In the Navy, they teach that a person soaked in seawater has a low enough resistance through their skin for 28 volts to be deadly.
 
Anyone familiar with electronics knows that a large quantity of energy can be released very quickly in capacitor discharges. There are plenty of high-voltage capacitors that one could hold in your hand that possess sufficient energy storage in the hundreds of joules range (defibrillator units run about this) and a high enough working voltage that internal resistances and inductance would lend to reasonably short discharge times, leading to very high peak currents that can vaporize wires, cause burns, and induce things like cardiac arrhythmia. Plenty of people have been killed by unintentionally discharging capacitors.
 
well pure water (H2O without any other elements) is has a very high resistance, water is just a good conductor because of the NaCl and other elements and compounds. Anyways, its not the voltage, but the current which kills you. The tazer is basically a sparker connected to some batteries hooked up an amplifyer and dishes out high voltage, but with very low current because they dont want you to kill anyone. The tazer does not kill, but if you could have more current like the guy said above me, with 28 Amps, its lethal enough to kill easily.
 
28 Amps? Christ, 5 Amps generally starts to set you on fire internally. I would think about half an amp for say 5 seconds is usually enough to make it quite lethal. You would need to puncture the body to get inside with the probes. This drops the body resistance to about a 300-1000 ohms. That means you want about 150-500 volts for say 10 seconds would take care of most people. The probes would melt long before then anyway.
 
I think tazers uses pulses. It's not a constant 10kV. It switches on and off just enough to get you to spasm, but not long enough to burn tissue and nerves.

Wires 1/8th of an inch in diameter should pass more than 10amps. A 9V battery should be close to 500mAh and could probably discharge close to an 1A of current at 9V for 10 minutes. It should be more than enough to kill someone if you can hook it up to a person so that it passes through the heart. This of course would be the tricky part.
 
28 Amps? Christ, 5 Amps generally starts to set you on fire internally. I would think about half an amp for say 5 seconds is usually enough to make it quite lethal.

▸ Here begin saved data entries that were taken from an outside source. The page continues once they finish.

-- pv_equiv track=rewrite | github.com/Toastjpg/Jmai-Python | CMPT120final/q2.py | odd_even_max_while
-- ===== SOURCE A (Python) =====
-- def odd_even_max_while(nums):
--     cont = True
--     i = 0
--     odd = 0
--     even = 0
--     while cont and (i < len(nums)):
--         if nums[i] % 2 == 0:
--             even += nums[i]
--             i += 1
--         else:
--             odd += nums[i]
--             i += 1
--     if odd > even:
--         return odd
--     else:
--         return even
-- ===== SOURCE B (Python) =====
-- def odd_even_max_while(nums):
--     total = sum(nums)
--     odd = sum(n for n in nums if n % 2 != 0)
--     even = total - odd
--     return odd if odd > even else even
-- ===== Notes on version B (the rewrite author's own statement) =====
-- stated objective: simpler
-- what changed: B replaces the index-driven while loop with two symmetric accumulators by one parity sum plus the global total, deriving the even sum by subtraction (even = total - odd); the builtin sum loops give a constant-factor speedup.
import Mathlib
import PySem

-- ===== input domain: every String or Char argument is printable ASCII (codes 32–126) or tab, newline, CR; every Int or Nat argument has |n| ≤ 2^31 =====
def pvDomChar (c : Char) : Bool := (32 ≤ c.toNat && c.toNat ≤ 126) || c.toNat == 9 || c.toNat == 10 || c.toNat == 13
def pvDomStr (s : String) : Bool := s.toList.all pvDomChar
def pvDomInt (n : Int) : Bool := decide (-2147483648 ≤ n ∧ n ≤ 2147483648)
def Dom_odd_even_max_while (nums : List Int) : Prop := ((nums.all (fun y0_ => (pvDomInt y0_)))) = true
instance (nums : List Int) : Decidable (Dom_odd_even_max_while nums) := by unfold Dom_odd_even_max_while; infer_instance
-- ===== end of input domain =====

-- B maintains one parity accumulator plus the global total (even = total - odd) instead of
-- A's index-driven while loop with two symmetric accumulators; objective: simpler.


-- ===== PORT A =====
-- the while loop: cont stays True, so it runs i = 0 .. len-1, adding nums[i] to even or odd
def oewLoop (nums : List Int) (i : Nat) (odd even : Int) : Int × Int :=
  if h : i < nums.length then
    if nums[i] % 2 == 0 then oewLoop nums (i + 1) odd (even + nums[i])
    else oewLoop nums (i + 1) (odd + nums[i]) even
  else (odd, even)
termination_by nums.length - i

def odd_even_max_while (nums : List Int) : Int :=
  let p := oewLoop nums 0 0 0
  if p.1 > p.2 then p.1 else p.2

-- ===== PORT B =====
def odd_even_max_while_alt (nums : List Int) : Int :=
  let total := nums.sum
  let odd := (nums.filter (fun n => n % 2 ≠ 0)).sum
  let even := total - odd
  if odd > even then odd else even

-- ===== PRECONDITION & SPEC =====
def Spec_odd_even_max_while (nums : List Int) (out : Int) : Prop := out = odd_even_max_while_alt nums
instance (nums : List Int) (out : Int) : Decidable (Spec_odd_even_max_while nums out) := by unfold Spec_odd_even_max_while; infer_instance

-- ===== CLAIM (what is proved, stated in full; the proofs are below) =====
def Claim_equal_odd_even_max_while : Prop := ∀ (nums : List Int), Dom_odd_even_max_while nums → Spec_odd_even_max_while nums (odd_even_max_while nums)

-- ===== LEMMAS AND PROOFS =====

theorem oewLoop_eq (nums : List Int) (i : Nat) (odd even : Int) :
    oewLoop nums i odd even =
      (odd + ((nums.drop i).filter (fun n => !(n % 2 == 0))).sum,
       even + ((nums.drop i).filter (fun n => n % 2 == 0)).sum) := by
  induction' hn : nums.length - i using Nat.strong_induction_on with k ih generalizing i odd even
  rw [oewLoop]
  by_cases h : i < nums.length
  · simp only [h, dif_pos]
    have hd : nums.drop i = nums[i] :: nums.drop (i + 1) := List.drop_eq_getElem_cons h
    have hk : nums.length - (i + 1) < k := by omega
    by_cases he : (nums[i] % 2 == 0) = true
    · rw [if_pos he, ih _ hk _ _ _ rfl, hd, List.filter_cons, List.filter_cons, he]
      simp only [Bool.not_true, if_false, if_true, Bool.false_eq_true, List.sum_cons,
        Prod.mk.injEq]
      exact ⟨trivial, by ring⟩
    · rw [if_neg he, ih _ hk _ _ _ rfl, hd, List.filter_cons, List.filter_cons,
        Bool.eq_false_iff.mpr he]
      simp only [Bool.not_false, if_false, if_true, Bool.false_eq_true, List.sum_cons,
        Prod.mk.injEq]
      exact ⟨by ring, trivial⟩
  · simp only [h, dif_neg, not_false_iff]
    have hnil : nums.drop i = [] := List.drop_eq_nil_of_le (by omega)
    simp [hnil]

theorem filter_partition_sum (nums : List Int) :
    ((nums.filter (fun n => !(n % 2 == 0))).sum : Int)
      + (nums.filter (fun n => n % 2 == 0)).sum = nums.sum := by
  induction nums with
  | nil => simp
  | cons x xs ih =>
    by_cases h : (x % 2 == 0) = true
    · rw [List.filter_cons, List.filter_cons, h]
      simp only [Bool.not_true, if_false, if_true, Bool.false_eq_true, List.sum_cons]
      linarith
    · rw [List.filter_cons, List.filter_cons, Bool.eq_false_iff.mpr h]
      simp only [Bool.not_false, if_false, if_true, Bool.false_eq_true, List.sum_cons]
      linarith

theorem filter_ne_eq_not_beq (nums : List Int) :
    nums.filter (fun n => decide (n % 2 ≠ 0)) = nums.filter (fun n => !(n % 2 == 0)) := by
  apply List.filter_congr
  intro n _
  rcases Int.emod_two_eq_zero_or_one n with h | h <;> simp [h]

-- ===== VERDICT (by name: the statement is the Claim_ definition above) =====
theorem odd_even_max_while_spec : Claim_equal_odd_even_max_while := by
  intro nums _
  show odd_even_max_while nums = odd_even_max_while_alt nums
  unfold odd_even_max_while odd_even_max_while_alt
  rw [oewLoop_eq]
  have hp := filter_partition_sum nums
  simp only [List.drop_zero, zero_add, filter_ne_eq_not_beq]
  have he : (nums.filter (fun n => n % 2 == 0)).sum
      = nums.sum - (nums.filter (fun n => !(n % 2 == 0))).sum := by linarith
  rw [he]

Absolutely. I've taken 277V a few times, 440V once, and 240 once. Worst I've ever had was 110V drawing 2 amps. That one went through my finger, up my arm all the way to my shoulder and I thought my arm would never stop shaking, and I doubted the feeling would ever come back in it. The shock was no longer than a second, but the memory will last forever. It should have killed me. One of my bosses rested his entire arm across a live 440V AC crane hot rail. He immediately stiffened and that kicked the ladder out from under him. Instead of the fall killing him it saved his life. Another buddy of mine poked his hand under an old 440V starter to bypass the safeties and bump a motor and took a poke that lifted his legs out from underneath him dropping him on his ass. I admonished him, asking what were the odds of taking a poke if he'd simply put on his gloves. He said, "considerably less.":D We electricians are a crazy bunch. It's as dangerous as getting shot. There's no taking it back.